§ Supplied data

::::

-- pv_equiv track=rewrite | github.com/Manasadevi-vs/AI-Lab | DFS_using_Stack.py | dfs_all_edges
-- ===== SOURCE A (Python) =====
-- def dfs_all_edges(graph):
--     visited = set()
--     res = []
--     for node in graph:
--         if node not in visited:
--             stack = [node]
--             while stack:
--                 curr = stack.pop()
--                 if curr in visited:
--                     continue
--                 visited.add(curr)
--                 res.append(curr)
--                 stack.extend(reversed(graph.get(curr, [])))
--     return res
-- ===== SOURCE B (Python) =====
-- def dfs_all_edges(graph):
--     # Iterative DFS with a stack of (node, next-neighbor-index) frames:
--     # marks nodes when first pushed, walks neighbors forward, so no
--     # `reversed` copies and no stale duplicate entries on the stack.
--     visited = set()
--     res = []
--     for node in graph:
--         if node in visited:
--             continue
--         visited.add(node)
--         res.append(node)
--         stack = [(node, 0)]
--         while stack:
--             curr, i = stack[-1]
--             nbrs = graph.get(curr, [])
--             if i >= len(nbrs):
--                 stack.pop()
--                 continue
--             stack[-1] = (curr, i + 1)
--             nb = nbrs[i]
--             if nb not in visited:
--                 visited.add(nb)
--                 res.append(nb)
--                 stack.append((nb, 0))
--     return res
-- ===== Notes on version B (the rewrite author's own statement) =====
-- stated objective: alternative
-- what changed: A pops nodes from a flat stack, skipping already-visited entries and pushing reversed neighbour lists; B keeps a stack of (node, next-neighbour-index) frames, marks each node when first discovered and walks neighbour lists forward in place, so it never copies/reverses a neighbour list and never stores stale duplicate entries on the stack.
import Mathlib
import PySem

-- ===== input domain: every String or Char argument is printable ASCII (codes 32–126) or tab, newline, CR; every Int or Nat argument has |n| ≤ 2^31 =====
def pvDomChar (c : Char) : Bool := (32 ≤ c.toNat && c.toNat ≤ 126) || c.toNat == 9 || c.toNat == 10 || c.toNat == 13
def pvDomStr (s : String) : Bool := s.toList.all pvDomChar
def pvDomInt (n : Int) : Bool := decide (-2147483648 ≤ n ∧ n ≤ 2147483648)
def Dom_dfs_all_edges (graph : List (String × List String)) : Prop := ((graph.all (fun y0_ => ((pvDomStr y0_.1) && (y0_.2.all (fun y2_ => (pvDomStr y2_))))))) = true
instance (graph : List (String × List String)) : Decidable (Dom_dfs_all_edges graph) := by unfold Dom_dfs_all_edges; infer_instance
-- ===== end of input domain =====

-- B replaces A's flat stack (pop, skip-if-visited, push reversed neighbour lists) by a stack of
-- (node, next-neighbour-index) frames that marks nodes when first discovered: same return value,
-- no `reversed` copies and no stale duplicates on the stack (objective: alternative).

-- shared helper: graph.get(curr, []) on the dict
def pvNbrs (graph : List (String × List String)) (c : String) : List String :=
  PySem.Dict.getD (PySem.Dict.mk graph) c []

-- termination support (cited by the ports' decreasing_by): the finite universe of node names
-- and the count of those not yet visited
def pvU (graph : List (String × List String)) : List String :=
  graph.map Prod.fst ++ graph.flatMap (fun p => p.2)

def pvCnt (graph : List (String × List String)) (v : PySem.Set String) : Nat :=
  ((pvU graph).filter (fun x => decide (x ∉ v))).length

theorem pvNbrs_subset {graph : List (String × List String)} {c x : String}
    (h : x ∈ pvNbrs graph c) : x ∈ pvU graph := by
  unfold pvNbrs at h
  rcases hg : PySem.Dict.get? (PySem.Dict.mk graph) c with _ | l
  · rw [PySem.Dict.getD_of_get?_eq_none _ _ hg] at h; cases h
  · rw [PySem.Dict.getD_of_get?_eq_some _ _ hg] at h
    have hm : (c, l) ∈ (PySem.Dict.mk graph).items := PySem.Dict.mem_items_of_get?_eq_some _ hg
    exact List.mem_append_right _ (List.mem_flatMap.mpr ⟨(c, l), hm, h⟩)

theorem pvNbrs_of_not_mem_U {graph : List (String × List String)} {c : String}
    (h : c ∉ pvU graph) : pvNbrs graph c = [] := by
  have hk : c ∉ (PySem.Dict.mk graph).keys := by
    simp only [PySem.Dict.keys_mk]
    exact fun hc => h (List.mem_append_left _ hc)
  unfold pvNbrs
  exact PySem.Dict.getD_of_get?_eq_none _ _
    ((PySem.Dict.get?_eq_none_iff_not_mem_keys _ _).mpr hk)

theorem pvFilter_add (graph : List (String × List String)) (v : PySem.Set String) (c : String) :
    ((pvU graph).filter (fun x => decide (x ∉ PySem.Set.add v c)))
      = ((pvU graph).filter (fun x => decide (x ∉ v))).filter (fun x => decide (x ≠ c)) := by
  rw [List.filter_filter]
  refine List.filter_congr (fun x _ => ?_)
  simp [PySem.Set.mem_add, and_comm, not_or]

theorem pvCnt_add_lt {graph : List (String × List String)} {v : PySem.Set String} {c : String}
    (hU : c ∈ pvU graph) (hv : c ∉ v) :
    pvCnt graph (PySem.Set.add v c) < pvCnt graph v := by
  unfold pvCnt
  rw [pvFilter_add]
  refine List.length_filter_lt_length_iff_exists.mpr ⟨c, ?_, by simp⟩
  exact List.mem_filter.mpr ⟨hU, by simpa using hv⟩

theorem pvCnt_add_eq {graph : List (String × List String)} {v : PySem.Set String} {c : String}
    (hU : c ∉ pvU graph) : pvCnt graph (PySem.Set.add v c) = pvCnt graph v := by
  unfold pvCnt
  congr 1
  refine List.filter_congr (fun x hx => ?_)
  have : x ≠ c := fun h => hU (h ▸ hx)
  simp [PySem.Set.mem_add, this]

-- ===== PORT A =====
-- A's inner while-loop. Python pops from the END of `stack` and extends with reversed(nbrs);
-- we model the stack with its TOP as the list head, so pop = head and
-- extend-with-reversed = prepend the neighbour list in forward order.
def dfsA_stack (graph : List (String × List String)) (v : PySem.Set String)
    (r : List String) (s : List String) : PySem.Set String × List String :=
  match s with
  | [] => (v, r)
  | c :: rest =>
    if c ∈ v then dfsA_stack graph v r rest
    else dfsA_stack graph (PySem.Set.add v c) (r ++ [c]) (pvNbrs graph c ++ rest)
termination_by (pvCnt graph v, s.length)
decreasing_by
  · exact Prod.Lex.right _ (by simp)
  · rename_i hmem
    by_cases hU : c ∈ pvU graph
    · exact Prod.Lex.left _ _ (pvCnt_add_lt hU hmem)
    · rw [pvCnt_add_eq hU, pvNbrs_of_not_mem_U hU]
      exact Prod.Lex.right _ (by simp)

def dfs_all_edges (graph : List (String × List String)) : List String :=
  ((PySem.Dict.mk graph).keys.foldl
    (fun p node => if node ∈ p.1 then p else dfsA_stack graph p.1 p.2 [node])
    (PySem.Set.empty, [])).2

-- ===== PORT B =====
-- B's inner while-loop over a stack of (node, next-neighbour-index) frames, top = head.
def dfsB_frames (graph : List (String × List String)) (v : PySem.Set String)
    (r : List String) (fs : List (String × Nat)) : PySem.Set String × List String :=
  match fs with
  | [] => (v, r)
  | (c, i) :: rest =>
    if (pvNbrs graph c).length ≤ i then dfsB_frames graph v r rest
    else if (pvNbrs graph c).getD i "" ∈ v then dfsB_frames graph v r ((c, i + 1) :: rest)
    else dfsB_frames graph (PySem.Set.add v ((pvNbrs graph c).getD i ""))
      (r ++ [(pvNbrs graph c).getD i ""]) (((pvNbrs graph c).getD i "", 0) :: (c, i + 1) :: rest)
termination_by (pvCnt graph v,
  fs.length + (fs.map (fun p => (pvNbrs graph p.1).length - p.2)).sum)
decreasing_by
  · rename_i _hle
    refine Prod.Lex.right _ ?_
    simp only [List.map_cons, List.sum_cons, List.length_cons]
    omega
  · rename_i hle _
    refine Prod.Lex.right _ ?_
    simp only [List.map_cons, List.sum_cons, List.length_cons]
    omega
  · rename_i hle hmem
    have hlt : i < (pvNbrs graph c).length := by omega
    have hnb : (pvNbrs graph c).getD i "" ∈ pvNbrs graph c := by
      rw [List.getD_eq_getElem _ _ hlt]; exact List.getElem_mem hlt
    exact Prod.Lex.left _ _ (pvCnt_add_lt (pvNbrs_subset hnb) hmem)

def dfs_all_edges_alt (graph : List (String × List String)) : List String :=
  ((PySem.Dict.mk graph).keys.foldl
    (fun p node =>
      if node ∈ p.1 then p
      else dfsB_frames graph (PySem.Set.add p.1 node) (p.2 ++ [node]) [(node, 0)])
    (PySem.Set.empty, [])).2

-- ===== PRECONDITION & SPEC =====
def Spec_dfs_all_edges (graph : List (String × List String)) (out : List String) : Prop := out = dfs_all_edges_alt graph
instance (graph : List (String × List String)) (out : List String) : Decidable (Spec_dfs_all_edges graph out) := by unfold Spec_dfs_all_edges; infer_instance

-- ===== CLAIM (what is proved, stated in full; the proofs are below) =====
def Claim_equal_dfs_all_edges : Prop := ∀ (graph : List (String × List String)), Dom_dfs_all_edges graph → Spec_dfs_all_edges graph (dfs_all_edges graph)

-- ===== LEMMAS AND PROOFS =====
-- one-step unfolding lemmas for the well-founded definitions
theorem dfsA_stack_nil (graph : List (String × List String)) (v : PySem.Set String)
    (r : List String) : dfsA_stack graph v r [] = (v, r) := by
  rw [dfsA_stack.eq_def]

theorem dfsA_stack_cons (graph : List (String × List String)) (v : PySem.Set String)
    (r : List String) (c : String) (rest : List String) :
    dfsA_stack graph v r (c :: rest)
      = if c ∈ v then dfsA_stack graph v r rest
        else dfsA_stack graph (PySem.Set.add v c) (r ++ [c]) (pvNbrs graph c ++ rest) := by
  rw [dfsA_stack.eq_def]

-- B's frame stack denotes, frame by frame, the suffixes of neighbour lists that A's flat stack
-- still has to process
theorem dfsB_frames_eq_stack (graph : List (String × List String)) (v : PySem.Set String)
    (r : List String) (fs : List (String × Nat)) :
    dfsB_frames graph v r fs
      = dfsA_stack graph v r (fs.flatMap (fun p => (pvNbrs graph p.1).drop p.2)) := by
  induction v, r, fs using dfsB_frames.induct graph with
  | case1 v r => rw [dfsB_frames]; simp [dfsA_stack_nil]
  | case2 v r c i rest hle ih =>
    rw [dfsB_frames]
    simp only [if_pos hle, List.flatMap_cons, List.drop_eq_nil_of_le hle, List.nil_append]
    exact ih
  | case3 v r c i rest hle hmem ih =>
    have hlt : i < (pvNbrs graph c).length := by omega
    rw [dfsB_frames]
    simp only [if_neg hle, if_pos hmem, List.flatMap_cons, List.drop_eq_getElem_cons hlt]
    rw [ih, List.cons_append, dfsA_stack_cons]
    have hv : (pvNbrs graph c)[i] ∈ v := by
      rw [← List.getD_eq_getElem _ "" hlt]; exact hmem
    simp only [if_pos hv, List.flatMap_cons]
  | case4 v r c i rest hle hmem ih =>
    have hlt : i < (pvNbrs graph c).length := by omega
    rw [dfsB_frames]
    simp only [if_neg hle, if_neg hmem, List.flatMap_cons, List.drop_eq_getElem_cons hlt]
    rw [ih, List.cons_append, dfsA_stack_cons]
    have hnb : (pvNbrs graph c).getD i "" = (pvNbrs graph c)[i] :=
      List.getD_eq_getElem _ _ hlt
    rw [← hnb]
    simp only [if_neg hmem, List.flatMap_cons, List.drop_zero]

-- ===== VERDICT (by name: the statement is the Claim_ definition above) =====
theorem dfs_all_edges_spec : Claim_equal_dfs_all_edges := by
  intro graph _
  unfold Spec_dfs_all_edges dfs_all_edges dfs_all_edges_alt
  have hfun : (fun (p : PySem.Set String × List String) node =>
        if node ∈ p.1 then p else dfsA_stack graph p.1 p.2 [node])
      = (fun (p : PySem.Set String × List String) node =>
        if node ∈ p.1 then p
        else dfsB_frames graph (PySem.Set.add p.1 node) (p.2 ++ [node]) [(node, 0)]) := by
    funext p node
    by_cases h : node ∈ p.1
    · simp [h]
    · rw [if_neg h, if_neg h, dfsB_frames_eq_stack, dfsA_stack_cons, if_neg h]
      simp
  rw [hfun]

::::

§ Task prompt
Output the lines above between the one holding "(h : x ∈ pvNbrs" and the one holding "have hm : (c, l)", inclusive, with nothing before or after them.

§ Task result
    (h : x ∈ pvNbrs graph c) : x ∈ pvU graph := by
  unfold pvNbrs at h
  rcases hg : PySem.Dict.get? (PySem.Dict.mk graph) c with _ | l
  · rw [PySem.Dict.getD_of_get?_eq_none _ _ hg] at h; cases h
  · rw [PySem.Dict.getD_of_get?_eq_some _ _ hg] at h
    have hm : (c, l) ∈ (PySem.Dict.mk graph).items := PySem.Dict.mem_items_of_get?_eq_some _ hg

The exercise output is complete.